– Уголь, – позвал он, – Уголь, ко мне!
Конь поднялся из воды и зашагал к Глебу. Его широкие копыта почти не увязали в песке. Умен, подумал Глеб, кличку с первого раза запомнил!
Подождав, когда вороной обсохнет, он заседлал коня, провозившись с этим с непривычки минут двадцать. Затем оделся, подвесил к седлу связанные конским волосом копья и канистру, сел сам и сунул ноги в стремена. Они оказались коротковаты – то ли люди в этом мире были не такими длинноногими, то ли привыкли ездить с согнутыми коленями. Похлопав Угля по шее, Глеб выехал с берега в степь, пустил скакуна рысью и огляделся.
Как далеко было видно со спины огромного коня! Какой открывался простор!
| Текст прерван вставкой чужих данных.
-- pv_equiv track=rewrite | github.com/SketchLife0/Web_python_developer | Погружение в Python/Seminar11/Task.py | __are_nested_lists_equal_size
-- ===== SOURCE A (Python) =====
-- def __are_nested_lists_equal_size(lst):
--     if not lst:
--         return True  # Пустой список считается равного размера
--
--     # Получите длину первого вложенного списка
--     first_len = len(lst[0])
--
--     # Проверьте длину всех остальных вложенных списков
--     for sub_lst in lst[1:]:
--         if len(sub_lst) != first_len:
--             return False  # Если длины разные, вернуть False
--
--     return True  # Если все длины равны, вернуть True
-- ===== SOURCE B (Python) =====
-- def __are_nested_lists_equal_size(lst):
--     return len({len(sub) for sub in lst}) <= 1
-- ===== Notes on version B (the rewrite author's own statement) =====
-- stated objective: idiomatic
-- what changed: Replaces the pivot-then-loop early-return scan with a one-liner that collects the distinct sub-list lengths into a set and tests that it has at most one element.
import Mathlib
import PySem

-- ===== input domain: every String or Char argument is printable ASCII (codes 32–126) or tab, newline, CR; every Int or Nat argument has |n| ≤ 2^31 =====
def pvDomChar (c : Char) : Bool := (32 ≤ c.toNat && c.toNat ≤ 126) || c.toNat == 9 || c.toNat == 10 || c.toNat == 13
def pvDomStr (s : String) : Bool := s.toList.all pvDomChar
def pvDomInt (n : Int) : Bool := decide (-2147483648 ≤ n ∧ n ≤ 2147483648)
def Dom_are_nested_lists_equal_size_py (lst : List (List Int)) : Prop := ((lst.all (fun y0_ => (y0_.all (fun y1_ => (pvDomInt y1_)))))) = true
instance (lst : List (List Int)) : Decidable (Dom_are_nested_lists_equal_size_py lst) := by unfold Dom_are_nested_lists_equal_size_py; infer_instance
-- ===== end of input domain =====

-- B is the idiomatic one-liner: dedup the sub-list lengths into a set and test |set| ≤ 1,
-- instead of A's compare-each-against-the-first early-return loop. Same cost, no speed claim.

-- ===== PORT A =====
-- the 'for sub_lst in lst[1:]' loop with its early 'return False'
def pvALoop (first_len : Int) : List (List Int) → Bool
  | [] => true
  | sub_lst :: rest =>
      if (sub_lst.length : Int) ≠ first_len then false else pvALoop first_len rest

def are_nested_lists_equal_size_py (lst : List (List Int)) : Bool :=
  match lst with
  | [] => true                                  -- if not lst: return True
  | first :: rest =>
      let first_len : Int := first.length       -- first_len = len(lst[0])
      pvALoop first_len rest                    -- loop over lst[1:], then return True

-- ===== PORT B =====
def are_nested_lists_equal_size_py_alt (lst : List (List Int)) : Bool :=
  decide ((PySem.Set.ofList (lst.map (fun sub => (sub.length : Int)))).length ≤ 1)

-- ===== PRECONDITION & SPEC =====
def Spec_are_nested_lists_equal_size_py (lst : List (List Int)) (out : Bool) : Prop := out = are_nested_lists_equal_size_py_alt lst
instance (lst : List (List Int)) (out : Bool) : Decidable (Spec_are_nested_lists_equal_size_py lst out) := by unfold Spec_are_nested_lists_equal_size_py; infer_instance

-- ===== CLAIM (what is proved, stated in full; the proofs are below) =====
def Claim_equal_are_nested_lists_equal_size_py : Prop := ∀ (lst : List (List Int)), Dom_are_nested_lists_equal_size_py lst → Spec_are_nested_lists_equal_size_py lst (are_nested_lists_equal_size_py lst)

-- ===== LEMMAS AND PROOFS =====

theorem pvALoop_eq_all (a : Int) (l : List (List Int)) :
    pvALoop a l = l.all (fun s => (s.length : Int) == a) := by
  induction l with
  | nil => rfl
  | cons x xs ih =>
      simp only [pvALoop, List.all_cons, ih]
      by_cases h : (x.length : Int) = a <;> simp [h]

theorem set_len_le_one_iff (a : Int) (m : List Int) :
    (PySem.Set.ofList (a :: m)).length ≤ 1 ↔ ∀ x ∈ m, x = a := by
  rw [PySem.Set.ofList_cons, List.length_cons]
  have hlen : ((PySem.Set.ofList m).discard a).length + 1 ≤ 1 ↔
      (PySem.Set.ofList m).discard a = [] := by
    rw [← List.length_eq_zero_iff]; omega
  rw [hlen, List.eq_nil_iff_forall_not_mem]
  simp only [PySem.Set.mem_discard, PySem.Set.mem_ofList, not_and, not_ne_iff]

-- ===== VERDICT (by name: the statement is the Claim_ definition above) =====
theorem are_nested_lists_equal_size_py_spec : Claim_equal_are_nested_lists_equal_size_py := by
  intro lst _
  unfold Spec_are_nested_lists_equal_size_py are_nested_lists_equal_size_py are_nested_lists_equal_size_py_alt
  match lst with
  | [] => rfl
  | first :: rest =>
      simp only [List.map_cons]
      rw [eq_comm, pvALoop_eq_all]
      rw [Bool.eq_iff_iff, decide_eq_true_iff, set_len_le_one_iff, List.all_eq_true]
      constructor
      · intro h s hs
        simpa using h ((s.length : Int)) (List.mem_map_of_mem hs)
      · intro h x hx
        obtain ⟨s, hs, rfl⟩ := List.mem_map.mp hx
        simpa using h s hs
Как приятно было двигаться, покачиваясь в седле! Мягко топотали копыта, мелькали рощи с деревьями-зонтиками, стелилась под ноги коня трава, шарахались прочь полосатые и мелкая живность, расступались антилопы и провожали всадника долгими взглядами. Глеб чувствовал себя владыкой степи.
Удивительно, размышлял он, какую уверенность, какую силу обретает человек, сев на быстрого коня. В лесу и горах, может, и не так, а в степи непременно! Будто крылья вырастают, и летишь, летишь вперед как птица! Ты самый быстрый, самый грозный, ты выше всех, если только не водятся здесь слоны и жирафы…
Река струилась по равнине широкими плавными петлями. Глеб видел острова, песчаные или заросшие кустарником, видел плывущие деревья, что падали с подмытых водой берегов, встречал ручьи и мелкие речки, впадавшие в большой поток – конь форсировал их в туче брызг и грохоте копыт о камни. Мест, удобных для поселения, попадалось много, и Глеб, озирая окрестности, ждал, что вот-вот взовьется в небо дым очага, мелькнет на реке лодка или другое суденышко, появится распаханная земля, поле, засеянное злаками, и прочие следы присутствия людей. Ничего! Ни лодки, ни дыма, ни поля… Только травы, тростники, деревья, звери и безлюдные речные берега.
Ближе к вечеру он остановился, расседлал Угля, разложил костер и зажарил подбитого дорогой кролика. В этот раз Глеб спал не в зарослях псевдобамбука, а прямо на берегу, шагах в двадцати от воды. Спал, просыпался, смотрел в звездное ночное небо, слушал, как Уголь фыркает и хрупает травой, и снова засыпал.
* * *
На четвертый день совместного путешествия, когда они одолели километров двести или – кто знает! – целых триста, на горизонте появился всадник. Ехал он вроде бы на запад, в сторону от реки, и, заметив Глеба, припустил во всю прыть. Что за лошадь была у него, разглядеть не удалось, но, вероятно, скакун не из последних – человеческая фигурка стала быстро уменьшаться.